The impact of Casirivimab-Imdevimab on SARS-CoV-2 quasispecies evolution has not yet been clearly established. In vitro escape studies are inconsistent. Baum et al [23] showed that using these mAbs protected against the emergence of escape variants, whereas Starr et al [28] identified RBD mutations that enable the virus to escape Casirivimab-Imdevimab binding. A few in vivo studies have shown that this association remains potent against the B.1.617.2 variant and does not generate key mAb activity-reducing spike protein mutations [25]. It remains essential to evaluate the efficiency of mAb treatment in real life, including the pressures induced by the mAbs and by the patient himself. These mAbs are used to treat at-risk patients, whose clinical characteristics and/or treatment (immunosuppressive drugs) can exert strong selective pressure, virus persistence, and systemic disorders. Most (74%) of our patients were immunocompromised and hence likely to harbor variants with spike mutations. The 16 patients whose number of spike-protein haplotypes varied over time included 14 (88%) who were immunocompromised, including 7 SOT patients. This indicates that immunocompromised patients are more likely to have new spike variants and that using mAbs exerts selective pressure on SARS-CoV-2 quasispecies. Although 44% of the patients harbored variations in their SARS-CoV-2 quasispecies, we found no key mAb activity-reducing mutations.

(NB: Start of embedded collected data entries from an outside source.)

-- pv_equiv track=rewrite | github.com/davesnx/styled-ppx | packages/css-property-parser/lib/scripts/analyze_parser.py | _categorize_function
-- ===== SOURCE A (Python) =====
-- def _categorize_function(func_name: str, definition: str) -> str:
--     """Categorize CSS functions by purpose"""
--
--     # Math functions
--     if func_name in ['calc', 'min', 'max', 'clamp']:
--         return 'math'
--
--     # Color functions
--     if func_name in ['rgb', 'rgba', 'hsl', 'hsla', 'color_mix']:
--         return 'color'
--
--     # Transform functions
--     if any(x in func_name for x in ['matrix', 'translate', 'rotate', 'scale', 'skew']):
--         return 'transform'
--
--     # Filter functions
--     if any(x in func_name for x in ['blur', 'brightness', 'contrast', 'grayscale', 'hue_rotate', 'invert', 'opacity', 'saturate', 'sepia']):
--         return 'filter'
--
--     # Shape functions
--     if func_name in ['circle', 'ellipse', 'polygon', 'inset', 'path']:
--         return 'shape'
--
--     # Gradient functions
--     if 'gradient' in func_name:
--         return 'gradient'
--
--     # Grid functions
--     if func_name in ['minmax', 'fit_content', 'repeat']:
--         return 'grid'
--
--     # Image functions
--     if any(x in func_name for x in ['image', 'cross_fade']):
--         return 'image'
--
--     # Utility functions
--     if func_name in ['attr', 'var', 'env']:
--         return 'utility'
--
--     # Counter functions
--     if 'counter' in func_name:
--         return 'counter'
--
--     return 'other'
-- ===== SOURCE B (Python) =====
-- # B: flatten the rule groups into one keyword table (priority, category, exact?, word)
-- # and compute the minimum-priority matching keyword in a single reduction; the staged
-- # first-match if-chain disappears (selection is by priority, not by scan order).
-- _GROUPS = [
--     ('math', True, ['calc', 'min', 'max', 'clamp']),
--     ('color', True, ['rgb', 'rgba', 'hsl', 'hsla', 'color_mix']),
--     ('transform', False, ['matrix', 'translate', 'rotate', 'scale', 'skew']),
--     ('filter', False, ['blur', 'brightness', 'contrast', 'grayscale', 'hue_rotate',
--                        'invert', 'opacity', 'saturate', 'sepia']),
--     ('shape', True, ['circle', 'ellipse', 'polygon', 'inset', 'path']),
--     ('gradient', False, ['gradient']),
--     ('grid', True, ['minmax', 'fit_content', 'repeat']),
--     ('image', False, ['image', 'cross_fade']),
--     ('utility', True, ['attr', 'var', 'env']),
--     ('counter', False, ['counter']),
-- ]
--
-- _KEYWORDS = [(p, cat, exact, w)
--              for p, (cat, exact, words) in enumerate(_GROUPS)
--              for w in words]
--
--
-- def _categorize_function(func_name: str, definition: str) -> str:
--     best_p, best_c = len(_GROUPS), 'other'
--     for p, cat, exact, word in _KEYWORDS:
--         if p < best_p and (func_name == word if exact else word in func_name):
--             best_p, best_c = p, cat
--     return best_c
-- ===== Notes on version B (the rewrite author's own statement) =====
-- stated objective: alternative
-- what changed: Replaced the staged first-match if-chain by a flat keyword table (priority, category, exact?, word) and a single running-minimum reduction that returns the minimum-priority matching keyword, with 'other' as the identity element.
import Mathlib
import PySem

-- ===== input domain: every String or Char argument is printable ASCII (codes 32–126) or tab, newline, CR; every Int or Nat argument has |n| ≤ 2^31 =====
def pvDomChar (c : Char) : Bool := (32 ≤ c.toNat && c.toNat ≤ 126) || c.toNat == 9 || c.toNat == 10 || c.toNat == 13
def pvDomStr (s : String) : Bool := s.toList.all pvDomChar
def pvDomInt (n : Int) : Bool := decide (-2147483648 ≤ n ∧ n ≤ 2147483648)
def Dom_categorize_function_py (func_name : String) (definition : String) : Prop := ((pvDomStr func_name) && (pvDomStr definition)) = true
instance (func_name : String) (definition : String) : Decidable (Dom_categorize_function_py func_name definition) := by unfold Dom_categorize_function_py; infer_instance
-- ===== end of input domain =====

-- B flattens A's staged if-chain into one keyword table (priority, category, exact?, word)
-- and returns the minimum-priority matching keyword via a single running-minimum reduction
-- (objective: alternative; same cost).

-- ===== PORT A =====
def categorize_function_py (func_name : String) (definition : String) : String :=
  if ["calc", "min", "max", "clamp"].contains func_name then "math"
  else if ["rgb", "rgba", "hsl", "hsla", "color_mix"].contains func_name then "color"
  else if ["matrix", "translate", "rotate", "scale", "skew"].any (fun x => PySem.Str.isIn x func_name) then "transform"
  else if ["blur", "brightness", "contrast", "grayscale", "hue_rotate", "invert", "opacity", "saturate", "sepia"].any (fun x => PySem.Str.isIn x func_name) then "filter"
  else if ["circle", "ellipse", "polygon", "inset", "path"].contains func_name then "shape"
  else if PySem.Str.isIn "gradient" func_name then "gradient"
  else if ["minmax", "fit_content", "repeat"].contains func_name then "grid"
  else if ["image", "cross_fade"].any (fun x => PySem.Str.isIn x func_name) then "image"
  else if ["attr", "var", "env"].contains func_name then "utility"
  else if PySem.Str.isIn "counter" func_name then "counter"
  else "other"

-- ===== PORT B =====
-- the flat keyword table: (priority, category, exact?, word)
def pvKeywords : List (Nat × String × Bool × String) :=
  [(0, "math", true, "calc"),
   (0, "math", true, "min"),
   (0, "math", true, "max"),
   (0, "math", true, "clamp"),
   (1, "color", true, "rgb"),
   (1, "color", true, "rgba"),
   (1, "color", true, "hsl"),
   (1, "color", true, "hsla"),
   (1, "color", true, "color_mix"),
   (2, "transform", false, "matrix"),
   (2, "transform", false, "translate"),
   (2, "transform", false, "rotate"),
   (2, "transform", false, "scale"),
   (2, "transform", false, "skew"),
   (3, "filter", false, "blur"),
   (3, "filter", false, "brightness"),
   (3, "filter", false, "contrast"),
   (3, "filter", false, "grayscale"),
   (3, "filter", false, "hue_rotate"),
   (3, "filter", false, "invert"),
   (3, "filter", false, "opacity"),
   (3, "filter", false, "saturate"),
   (3, "filter", false, "sepia"),
   (4, "shape", true, "circle"),
   (4, "shape", true, "ellipse"),
   (4, "shape", true, "polygon"),
   (4, "shape", true, "inset"),
   (4, "shape", true, "path"),
   (5, "gradient", false, "gradient"),
   (6, "grid", true, "minmax"),
   (6, "grid", true, "fit_content"),
   (6, "grid", true, "repeat"),
   (7, "image", false, "image"),
   (7, "image", false, "cross_fade"),
   (8, "utility", true, "attr"),
   (8, "utility", true, "var"),
   (8, "utility", true, "env"),
   (9, "counter", false, "counter")]

-- running-minimum reduction: keep the lowest-priority matching keyword ('other' = priority 10)
def categorize_function_py_alt (func_name : String) (definition : String) : String :=
  (pvKeywords.foldl
    (fun best kw =>
      if decide (kw.1 < best.1) && (if kw.2.2.1 then func_name == kw.2.2.2 else PySem.Str.isIn kw.2.2.2 func_name)
      then (kw.1, kw.2.1) else best)
    (10, "other")).2

-- ===== PRECONDITION & SPEC =====
def Spec_categorize_function_py (func_name : String) (definition : String) (out : String) : Prop := out = categorize_function_py_alt func_name definition
instance (func_name : String) (definition : String) (out : String) : Decidable (Spec_categorize_function_py func_name definition out) := by unfold Spec_categorize_function_py; infer_instance

-- ===== CLAIM (what is proved, stated in full; the proofs are below) =====
def Claim_equal_categorize_function_py : Prop := ∀ (func_name : String) (definition : String), Dom_categorize_function_py func_name definition → Spec_categorize_function_py func_name definition (categorize_function_py func_name definition)

-- ===== LEMMAS AND PROOFS =====

-- ===== VERDICT (by name: the statement is the Claim_ definition above) =====
set_option maxRecDepth 16384 in
theorem categorize_function_py_spec : Claim_equal_categorize_function_py := by
  intro f d _
  unfold Spec_categorize_function_py
  by_cases h1 : f = "calc"
  · subst h1; rfl
  by_cases h2 : f = "min"
  · subst h2; rfl
  by_cases h3 : f = "max"
  · subst h3; rfl
  by_cases h4 : f = "clamp"
  · subst h4; rfl
  by_cases h5 : f = "rgb"
  · subst h5; rfl
  by_cases h6 : f = "rgba"
  · subst h6; rfl
  by_cases h7 : f = "hsl"
  · subst h7; rfl
  by_cases h8 : f = "hsla"
  · subst h8; rfl
  by_cases h9 : f = "color_mix"
  · subst h9; rfl
  by_cases h10 : PySem.Str.isIn "matrix" f = true
  · simp_all [categorize_function_py, categorize_function_py_alt, pvKeywords]
  by_cases h11 : PySem.Str.isIn "translate" f = true
  · simp_all [categorize_function_py, categorize_function_py_alt, pvKeywords]
  by_cases h12 : PySem.Str.isIn "rotate" f = true
  · simp_all [categorize_function_py, categorize_function_py_alt, pvKeywords]
  by_cases h13 : PySem.Str.isIn "scale" f = true
  · simp_all [categorize_function_py, categorize_function_py_alt, pvKeywords]
  by_cases h14 : PySem.Str.isIn "skew" f = true
  · simp_all [categorize_function_py, categorize_function_py_alt, pvKeywords]
  by_cases h15 : PySem.Str.isIn "blur" f = true
  · simp_all [categorize_function_py, categorize_function_py_alt, pvKeywords]
  by_cases h16 : PySem.Str.isIn "brightness" f = true
  · simp_all [categorize_function_py, categorize_function_py_alt, pvKeywords]
  by_cases h17 : PySem.Str.isIn "contrast" f = true
  · simp_all [categorize_function_py, categorize_function_py_alt, pvKeywords]
  by_cases h18 : PySem.Str.isIn "grayscale" f = true
  · simp_all [categorize_function_py, categorize_function_py_alt, pvKeywords]
  by_cases h19 : PySem.Str.isIn "hue_rotate" f = true
  · simp_all [categorize_function_py, categorize_function_py_alt, pvKeywords]
  by_cases h20 : PySem.Str.isIn "invert" f = true
  · simp_all [categorize_function_py, categorize_function_py_alt, pvKeywords]
  by_cases h21 : PySem.Str.isIn "opacity" f = true
  · simp_all [categorize_function_py, categorize_function_py_alt, pvKeywords]
  by_cases h22 : PySem.Str.isIn "saturate" f = true
  · simp_all [categorize_function_py, categorize_function_py_alt, pvKeywords]
  by_cases h23 : PySem.Str.isIn "sepia" f = true
  · simp_all [categorize_function_py, categorize_function_py_alt, pvKeywords]
  by_cases h24 : f = "circle"
  · subst h24; rfl
  by_cases h25 : f = "ellipse"
  · subst h25; rfl
  by_cases h26 : f = "polygon"
  · subst h26; rfl
  by_cases h27 : f = "inset"
  · subst h27; rfl
  by_cases h28 : f = "path"
  · subst h28; rfl
  by_cases h29 : PySem.Str.isIn "gradient" f = true
  · simp_all [categorize_function_py, categorize_function_py_alt, pvKeywords]
  by_cases h30 : f = "minmax"
  · subst h30; rfl
  by_cases h31 : f = "fit_content"
  · subst h31; rfl
  by_cases h32 : f = "repeat"
  · subst h32; rfl
  by_cases h33 : PySem.Str.isIn "image" f = true
  · simp_all [categorize_function_py, categorize_function_py_alt, pvKeywords]
  by_cases h34 : PySem.Str.isIn "cross_fade" f = true
  · simp_all [categorize_function_py, categorize_function_py_alt, pvKeywords]
  by_cases h35 : f = "attr"
  · subst h35; rfl
  by_cases h36 : f = "var"
  · subst h36; rfl
  by_cases h37 : f = "env"
  · subst h37; rfl
  by_cases h38 : PySem.Str.isIn "counter" f = true
  · simp_all [categorize_function_py, categorize_function_py_alt, pvKeywords]
  simp_all [categorize_function_py, categorize_function_py_alt, pvKeywords]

A limitation of our study is the small number of samples sequenced due to the rapid decline in the SARS-CoV-2 NP viral load after mAbs infusion. This also led to a lack of statistical power in the measures of virus quasispecies complexity and diversity. However, we can show that Casivirimab-Imdevimab did not induce key mutation in a substantial number of immunocompromised patients, even if it exerted enough selective pressure to modify virus quasispecies diversity and complexity. Another limitation is the lack of a control group of untreated delta-infected patients, but we found a greater decrease in the viral load of treated SOT patients infected with this ­variant than in the historical group of untreated alpha-infected patients [11].

CONCLUSIONS

Finally, our results suggest that Casivirimab-Imdevimab protects against the emergence of mAbs-resistant variants. However, the Omicron variant (Pango lineage B.1.1.529), first identified in Bostwana and South Africa, could become dominant worldwide. Some recent data indicate that Casirivimab-Imdevimab does not neutralize this variant, which has many mutations, mostly in the N-terminal domain and the RBD of the spike protein [29, 30].